Segment Start: Exercise data

-- generic double loop: for k < K, scatter F k · at offsets σ k, into a fresh zero list of length n
lemma gloop (n : Nat) (σ : Nat → Nat) (F : Nat → Nat → Int) (K : Nat) :
    (((List.range K).foldl (fun nc k =>
        (List.range (n - σ k)).foldl (fun nc j =>
          nc.set (j + σ k) (nc.getD (j + σ k) 0 + F k j)) nc)
      (List.replicate n (0:Int))).length = n)
    ∧ ∀ i, ((List.range K).foldl (fun nc k =>
        (List.range (n - σ k)).foldl (fun nc j =>
          nc.set (j + σ k) (nc.getD (j + σ k) 0 + F k j)) nc)
      (List.replicate n (0:Int))).getD i 0
        = ∑ k ∈ Finset.range K,
            if σ k ≤ i ∧ i < n then F k (i - σ k) else 0 := by
  induction K with
  | zero => constructor
            · simp
            · intro i; simp
  | succ K ih =>
    obtain ⟨ihL, ihG⟩ := ih
    rw [List.range_succ, List.foldl_append]
    simp only [List.foldl_cons, List.foldl_nil]
    by_cases hK : σ K ≤ n
    · constructor
      · rw [inner_len]; exact ihL
      · intro i
        rw [inner_spec _ _ _ _ (by omega) i, ihG i, Finset.sum_range_succ]
        congr 1
        have hn : σ K + (n - σ K) = n := by omega
        rw [hn]
    · have h0 : n - σ K = 0 := by omega
      rw [h0]
      constructor
      · simpa using ihL
      · intro i
        rw [Finset.sum_range_succ, if_neg (by omega)]
        simpa using ihG i

-- pvRep n L p : L is the length-n truncation of the polynomial p
def pvRep (n : Nat) (L : List Int) (p : Polynomial ℤ) : Prop :=
  L.length = n ∧ ∀ i : Nat, L.getD i 0 = if i < n then p.coeff i else 0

Segment End: Exercise data

● **Task details**
Nothing but a number should be given: the count of lines in the records that contain the word "then".

● **Output**
2